A study by Healy (2003) showed that excess winter mortality (EWM) varied widely within Europe. The results show that countries with low winter temperatures in Scandinavia and Northern Europe, such as Finland and Germany, had very low rates of EWM. Conversely, countries with very mild winter temperatures in Southern Europe such as Portugal and Spain had very high rates of EWM. England and Wales both have higher than average EWM and exhibit high variation in seasonal mortality. These results were echoed in a more recent study by Fowler et al (2014).

There are many reasons why countries with milder winter climates have such a high level of winter mortality. For example, people who live in countries with warmer winters tend to take fewer precautions against the cold. The Eurowinter group (1997) reported that compared with people living in countries with cold winters, those from warmer countries were less likely to wear warm protective clothing in cold weather.

Countries with milder winters also tend to have homes with poorer thermal efficiency (for example, fewer homes have cavity wall insulation and double glazing), which makes it harder to keep homes warm during the winter (Healy, 2003).
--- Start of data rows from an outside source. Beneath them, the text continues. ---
-- pv_equiv track=rewrite | github.com/Claw-Eval-Live/Claw-Eval-Live | tasks/CTB_A03_cashflow_risk_memo/grader.py | _month_window
-- ===== SOURCE A (Python) =====
-- def _month_window(text: str, labels: list[str]) -> str:
--     lines = text.splitlines()
--     for line in lines:
--         lower = line.lower()
--         if "|" in line and any(label in lower for label in labels):
--             return lower
--     for idx, line in enumerate(lines):
--         lower = line.lower()
--         if any(label in lower for label in labels):
--             start = max(0, idx - 1)
--             end = min(len(lines), idx + 4)
--             return " ".join(lines[start:end]).lower()
--     return text.lower()
-- ===== SOURCE B (Python) =====
-- def _month_window(text: str, labels: list[str]) -> str:
--     lines = text.splitlines()
--     label_idx = None
--     for idx, line in enumerate(lines):
--         lower = line.lower()
--         if any(label in lower for label in labels):
--             if "|" in line:
--                 return lower
--             if label_idx is None:
--                 label_idx = idx
--     if label_idx is not None:
--         start = max(0, label_idx - 1)
--         end = min(len(lines), label_idx + 4)
--         return " ".join(lines[start:end]).lower()
--     return text.lower()
-- ===== Notes on version B (the rewrite author's own statement) =====
-- stated objective: simpler
-- what changed: B replaces A's two full scans over the lines (one for a pipe+label line, then a second for any label line) with a single pass that returns a pipe+label line immediately and merely records the first label-line index for the fallback window.
import Mathlib
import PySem

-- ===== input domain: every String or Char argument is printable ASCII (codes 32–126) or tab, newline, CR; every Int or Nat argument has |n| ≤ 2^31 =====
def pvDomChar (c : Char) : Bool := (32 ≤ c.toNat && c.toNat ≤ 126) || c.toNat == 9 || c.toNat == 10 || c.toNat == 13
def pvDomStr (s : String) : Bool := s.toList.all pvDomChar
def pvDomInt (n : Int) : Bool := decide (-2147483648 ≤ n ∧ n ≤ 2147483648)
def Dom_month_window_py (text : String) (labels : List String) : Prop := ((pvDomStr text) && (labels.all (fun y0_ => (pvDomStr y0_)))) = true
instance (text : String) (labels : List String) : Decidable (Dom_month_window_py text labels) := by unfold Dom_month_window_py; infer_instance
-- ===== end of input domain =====

-- B merges A's two scans into a single pass that returns a pipe+label line immediately and only
-- records the first label index for the fallback window; objective: simpler single-pass decomposition.

-- shared helper: " ".join(lines[max(0,i-1):min(len(lines),i+4)]).lower()
def pvWindow (allLines : List String) (i : Int) : String :=
  PySem.Str.lower (PySem.Str.join " "
    (PySem.List.slice allLines (some (max 0 (i - 1))) (some (min (allLines.length : Int) (i + 4)))))

-- ===== PORT A =====
-- first loop of A: return the first line containing "|" whose lowering contains a label
def pvA_loop1 (labels : List String) (lines : List String) : Option String :=
  match lines with
  | [] => none
  | line :: rest =>
    let lower := PySem.Str.lower line
    if PySem.Str.isIn "|" line && labels.any (fun label => PySem.Str.isIn label lower) then
      some lower
    else pvA_loop1 labels rest

-- second loop of A: first label-containing line gives the joined window
def pvA_loop2 (allLines : List String) (labels : List String) (lines : List String) (idx : Int) : Option String :=
  match lines with
  | [] => none
  | line :: rest =>
    let lower := PySem.Str.lower line
    if labels.any (fun label => PySem.Str.isIn label lower) then
      some (pvWindow allLines idx)
    else pvA_loop2 allLines labels rest (idx + 1)

def month_window_py (text : String) (labels : List String) : String :=
  let lines := PySem.Str.splitlines text
  match pvA_loop1 labels lines with
  | some s => s
  | none =>
    match pvA_loop2 lines labels lines 0 with
    | some s => s
    | none => PySem.Str.lower text

-- ===== PORT B =====
-- single pass: early return on pipe+label line; otherwise record first label index
def pvB_loop (allLines : List String) (labels : List String) (text : String)
    (lines : List String) (idx : Int) (labelIdx : Option Int) : String :=
  match lines with
  | [] =>
    match labelIdx with
    | some i => pvWindow allLines i
    | none => PySem.Str.lower text
  | line :: rest =>
    let lower := PySem.Str.lower line
    if labels.any (fun label => PySem.Str.isIn label lower) then
      if PySem.Str.isIn "|" line then lower
      else
        pvB_loop allLines labels text rest (idx + 1)
          (match labelIdx with | none => some idx | some i => some i)
    else pvB_loop allLines labels text rest (idx + 1) labelIdx

def month_window_py_alt (text : String) (labels : List String) : String :=
  let lines := PySem.Str.splitlines text
  pvB_loop lines labels text lines 0 none

-- ===== PRECONDITION & SPEC =====
def Spec_month_window_py (text : String) (labels : List String) (out : String) : Prop := out = month_window_py_alt text labels
instance (text : String) (labels : List String) (out : String) : Decidable (Spec_month_window_py text labels out) := by unfold Spec_month_window_py; infer_instance

-- ===== CLAIM (what is proved, stated in full; the proofs are below) =====
def Claim_equal_month_window_py : Prop := ∀ (text : String) (labels : List String), Dom_month_window_py text labels → Spec_month_window_py text labels (month_window_py text labels)

-- ===== LEMMAS AND PROOFS =====
theorem pvB_loop_eq (allLines labels : List String) (text : String) :
    ∀ (lines : List String) (idx : Int) (labelIdx : Option Int),
    pvB_loop allLines labels text lines idx labelIdx =
      match pvA_loop1 labels lines with
      | some s => s
      | none =>
        match labelIdx with
        | some i => pvWindow allLines i
        | none =>
          match pvA_loop2 allLines labels lines idx with
          | some s => s
          | none => PySem.Str.lower text := by
  intro lines
  induction lines with
  | nil => intro idx labelIdx; cases labelIdx <;> rfl
  | cons line rest ih =>
    intro idx labelIdx
    by_cases hL : labels.any (fun label => PySem.Str.isIn label (PySem.Str.lower line)) = true
    · by_cases hP : PySem.Str.isIn "|" line = true
      · simp only [pvB_loop, pvA_loop1, hL, hP, Bool.true_and, reduceIte]
      · simp only [Bool.not_eq_true] at hP
        simp only [pvB_loop, pvA_loop1, pvA_loop2, hL, hP, Bool.false_and, reduceIte, ih]
        cases labelIdx <;> cases pvA_loop1 labels rest <;> rfl
    · simp only [Bool.not_eq_true] at hL
      simp only [pvB_loop, pvA_loop1, pvA_loop2, hL, Bool.and_false, ih]
      rfl
-- ===== VERDICT (by name: the statement is the Claim_ definition above) =====
theorem month_window_py_spec : Claim_equal_month_window_py := by
  intro text labels _
  unfold Spec_month_window_py month_window_py month_window_py_alt
  rw [pvB_loop_eq]
-- pv_equiv track=rewrite | github.com/juanisidro82/practicetopcoder | SRM 670/Drbalance.py | negativity
-- ===== SOURCE A (Python) =====
-- def balance(s):
--     value = 0
--     for caracter in s:
--         if caracter == "+":
--             value = value + 1
--         if caracter == "-":
--             value = value - 1
--     return value
--
-- def negativity(lists):
--     negativity = 0
--     for i in range(len(lists)):
--         prefix = lists[0:(i+1)]
--         balanceprefix = balance(prefix)
--         if balanceprefix < 0:
--             negativity = negativity + 1
--     return negativity
-- ===== SOURCE B (Python) =====
-- def negativity(lists):
--     negativity = 0
--     balance = 0
--     for c in lists:
--         if c == "+":
--             balance += 1
--         elif c == "-":
--             balance -= 1
--         if balance < 0:
--             negativity += 1
--     return negativity
-- ===== Notes on version B (the rewrite author's own statement) =====
-- stated objective: faster
-- what changed: B keeps one running balance in a single pass and counts whenever it is negative, instead of re-slicing and re-summing every prefix.
import Mathlib
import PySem

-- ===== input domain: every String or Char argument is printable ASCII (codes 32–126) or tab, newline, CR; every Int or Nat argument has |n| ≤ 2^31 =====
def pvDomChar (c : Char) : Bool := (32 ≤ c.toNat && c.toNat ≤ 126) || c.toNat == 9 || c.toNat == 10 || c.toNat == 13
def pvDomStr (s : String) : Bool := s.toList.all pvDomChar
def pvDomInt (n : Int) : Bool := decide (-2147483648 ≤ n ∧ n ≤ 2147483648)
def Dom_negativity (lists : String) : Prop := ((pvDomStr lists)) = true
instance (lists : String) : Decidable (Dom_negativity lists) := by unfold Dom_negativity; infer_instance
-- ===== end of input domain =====

-- B replaces A's quadratic re-scan of every prefix by one running prefix sum (asymptotically faster, measured).


-- ===== PORT A =====
-- helper 'balance' of A: two successive ifs per character (loop body named for reuse in lemmas)
def pyBalStep (value : Int) (caracter : Char) : Int :=
  let value := if caracter == '+' then value + 1 else value
  if caracter == '-' then value - 1 else value

def pyBalance (s : List Char) : Int :=
  s.foldl pyBalStep 0

def negativity (lists : String) : Int :=
  let s := lists.toList
  (List.range s.length).foldl (fun (neg : Int) (i : Nat) =>
    let pref := PySem.List.slice s (some 0) (some ((i : Int) + 1))
    let balanceprefix := pyBalance pref
    if balanceprefix < 0 then neg + 1 else neg) 0

-- ===== PORT B =====
def negativity_alt (lists : String) : Int :=
  (lists.toList.foldl (fun (st : Int × Int) c =>
    let bal := if c == '+' then st.2 + 1 else if c == '-' then st.2 - 1 else st.2
    (if bal < 0 then st.1 + 1 else st.1, bal)) (0, 0)).1

-- ===== PRECONDITION & SPEC =====
def Spec_negativity (lists : String) (out : Int) : Prop := out = negativity_alt lists
instance (lists : String) (out : Int) : Decidable (Spec_negativity lists out) := by unfold Spec_negativity; infer_instance

-- ===== CLAIM (what is proved, stated in full; the proofs are below) =====
def Claim_equal_negativity : Prop := ∀ (lists : String), Dom_negativity lists → Spec_negativity lists (negativity lists)

-- ===== LEMMAS AND PROOFS =====
def pvDelta (c : Char) : Int := if c == '+' then 1 else if c == '-' then -1 else 0

def pvSpecCount : List Char → Int → Int
  | [], _ => 0
  | c :: t, b => (if b + pvDelta c < 0 then (1:Int) else 0) + pvSpecCount t (b + pvDelta c)

theorem pyBalStep_eq (v : Int) (c : Char) : pyBalStep v c = v + pvDelta c := by
  unfold pyBalStep pvDelta
  split_ifs <;> simp_all <;> omega

theorem pyBalance_foldl_shift (s : List Char) (v : Int) :
    s.foldl pyBalStep v = v + pyBalance s := by
  induction s generalizing v with
  | nil => simp [pyBalance]
  | cons c t ih =>
    simp only [pyBalance, List.foldl_cons]
    rw [ih, ih, pyBalStep_eq, pyBalStep_eq]
    ring

theorem pyBalance_cons (c : Char) (t : List Char) :
    pyBalance (c :: t) = pvDelta c + pyBalance t := by
  simp only [pyBalance, List.foldl_cons]
  rw [pyBalance_foldl_shift, pyBalStep_eq]
  unfold pyBalance
  ring

theorem negA_general (t : List Char) (b acc : Int) :
    (List.range t.length).foldl (fun neg i =>
      if b + pyBalance (t.take (i + 1)) < 0 then neg + 1 else neg) acc
    = acc + pvSpecCount t b := by
  induction t generalizing b acc with
  | nil => simp [pvSpecCount]
  | cons c t ih =>
    rw [List.length_cons, List.range_succ_eq_map, List.foldl_cons, List.foldl_map]
    simp only [List.take_succ_cons, pyBalance_cons, pvSpecCount, List.take_zero]
    have h0 : pyBalance ([] : List Char) = 0 := rfl
    rw [h0]
    have harith : ∀ x : Int, b + (pvDelta c + x) = (b + pvDelta c) + x := by intro x; ring
    simp only [harith]
    rw [show (fun (neg : Int) (i : Nat) =>
        if b + pvDelta c + pyBalance (List.take (i.succ) t) < 0 then neg + 1 else neg)
      = (fun (neg : Int) (i : Nat) =>
        if b + pvDelta c + pyBalance (List.take (i + 1) t) < 0 then neg + 1 else neg) from rfl]
    rw [ih (b + pvDelta c)]
    by_cases h : b + pvDelta c < 0 <;> simp [h] <;> ring

theorem negB_general (s : List Char) (n b : Int) :
    (s.foldl (fun (st : Int × Int) c =>
      let bal := if c == '+' then st.2 + 1 else if c == '-' then st.2 - 1 else st.2
      (if bal < 0 then st.1 + 1 else st.1, bal)) (n, b)).1 = n + pvSpecCount s b := by
  induction s generalizing n b with
  | nil => simp [pvSpecCount]
  | cons c t ih =>
    simp only [List.foldl_cons]
    have hbal : (if c == '+' then b + 1 else if c == '-' then b - 1 else b) = b + pvDelta c := by
      by_cases h1 : c == '+' <;> by_cases h2 : c == '-' <;> simp_all [pvDelta] <;> ring
    simp only [hbal, ih, pvSpecCount]
    by_cases h : b + pvDelta c < 0 <;> simp [h] <;> ring

-- ===== VERDICT (by name: the statement is the Claim_ definition above) =====
theorem negativity_spec : Claim_equal_negativity := by
  intro lists _
  unfold Spec_negativity
  have hslice : ∀ (i : Nat),
      PySem.List.slice lists.toList (some 0) (some ((i : Int) + 1)) = lists.toList.take (i + 1) := by
    intro i
    rw [PySem.List.slice_zero_start,
        show ((i : Int) + 1) = (((i + 1 : Nat) : Int)) by push_cast; ring,
        PySem.List.slice_to_natCast]
  have hA : negativity lists = pvSpecCount lists.toList 0 := by
    unfold negativity
    simp only [hslice]
    have h := negA_general lists.toList 0 0
    simp only [zero_add] at h
    exact h
  have hB := negB_general lists.toList 0 0
  unfold negativity_alt
  rw [hA, hB, zero_add]
-- B's recursion computes the best of the slice's candidates
lemma bestRange_isBest (towers : List (List Int)) (c0 c1 R : Int) :
    ∀ (n : Nat) (lo hi : Int), (hi - lo).toNat = n → 0 ≤ lo → hi ≤ (towers.length : Int) →
    pvIsBest (pvCands c0 c1 R (pvSlice towers lo hi)) (bestRange towers c0 c1 R lo hi) := by
  intro n
  induction n using Nat.strong_induction_on with
  | _ n ih =>
    intro lo hi hn h0 hhi
    rw [bestRange]
    by_cases hz : hi - lo ≤ 0
    · rw [if_pos hz]
      have : pvSlice towers lo hi = [] := by
        unfold pvSlice; rw [show (hi - lo).toNat = 0 from by omega]; rfl
      simp [pvIsBest, this, pvCands]
    · rw [if_neg hz]
      by_cases h1 : hi - lo = 1
      · rw [if_pos h1]
        have hlt : lo.toNat < towers.length := by omega
        have hget : PySem.List.pyGetD towers lo [] = towers[lo.toNat] := by
          have := PySem.List.pyGetD_of_nonneg (xs := towers) (d := ([] : List Int)) h0
          rw [this]; simp [hlt]
        have hslice : pvSlice towers lo hi = [towers[lo.toNat]] := by
          unfold pvSlice
          rw [show (hi - lo).toNat = 1 from by omega, List.take_one, List.head?_drop,
            List.getElem?_eq_getElem hlt]
          rfl
        simp only [hget, hslice, pvCands, List.filter_cons, List.filter_nil]
        by_cases hin : |PySem.List.pyGetD towers[lo.toNat] 0 0 - c0| +
            |PySem.List.pyGetD towers[lo.toNat] 1 0 - c1| ≤ R
        · simp only [hin, decide_true, if_pos, List.map_cons, List.map_nil, pvIsBest, pvTriple]
          exact ⟨by simp, by intro b hb; simp at hb; subst hb; exact bestKeyLe_refl _⟩
        · simp [pvIsBest, hin]
      · rw [if_neg h1]
        have hmid : lo ≤ PySem.Int.floordiv (lo + hi) 2 ∧
            PySem.Int.floordiv (lo + hi) 2 ≤ hi ∧
            lo < PySem.Int.floordiv (lo + hi) 2 ∧ PySem.Int.floordiv (lo + hi) 2 < hi := by
          rw [PySem.Int.floordiv_eq_ediv_of_pos (by norm_num : (0:Int) < 2)]
          omega
        set mid := PySem.Int.floordiv (lo + hi) 2 with hmiddef
        have ihl := ih (mid - lo).toNat (by omega) lo mid rfl h0 (by omega)
        have ihr := ih (hi - mid).toNat (by omega) mid hi rfl (by omega) hhi
        rw [pvSlice_split towers lo mid hi h0 hmid.1 hmid.2.1, pvCands_append]
        exact pvIsBest_combine ihl ihr

-- ===== VERDICT (by name: the statement is the Claim_ definition above) =====
theorem bestTower_spec : Claim_equal_bestTower := by
  intro towers center radius _ hpre
  unfold Spec_bestTower bestTower bestTower_alt
  dsimp only
  set c0 := PySem.List.pyGetD center 0 0
  set c1 := PySem.List.pyGetD center 1 0
  have hA := foldA_isBest c0 c1 radius towers hpre.1 none [] (by simp [pvIsBest])
  simp only [List.nil_append] at hA
  have hB := bestRange_isBest towers c0 c1 radius
    ((towers.length : Int) - 0).toNat 0 (towers.length : Int) rfl le_rfl le_rfl
  have hslice : pvSlice towers 0 (towers.length : Int) = towers := by
    unfold pvSlice; simp
  rw [hslice] at hB
  rw [pvIsBest_unique hA hB]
It has been shown that low indoor temperature is associated with higher EWM from cardiovascular disease in England (Wilkinson et al., 2001).

Although EWM is associated with low temperatures, conditions directly relating to cold, such as hypothermia, are not the main cause of EWM. The majority of additional winter deaths are caused by cerebrovascular diseases, ischaemic heart disease and respiratory diseases. Although cancer causes more than a quarter of all deaths annually, previous research by Johnson and Griffiths (2003) (97.4 Kb Pdf) found that there was no clear seasonal pattern for these deaths.

The cold can have various physiological effects, which may lead to death in vulnerable people. Woodhouse et al (1993) reported that colder home temperature was associated with increased blood pressure in older people. The Eurowinter group (1997) noted that cold causes haemoconcentration, which leads to thrombosis, and that cold can also lower the immune system’s resistance to respiratory infections. Additionally, the level of influenza circulating in the population increases in winter. In vulnerable groups, for example in the elderly or those with pre-existing health problems, influenza can lead to life-threatening complications, such as bronchitis or secondary bacterial pneumonia (Public Health England, 2014b).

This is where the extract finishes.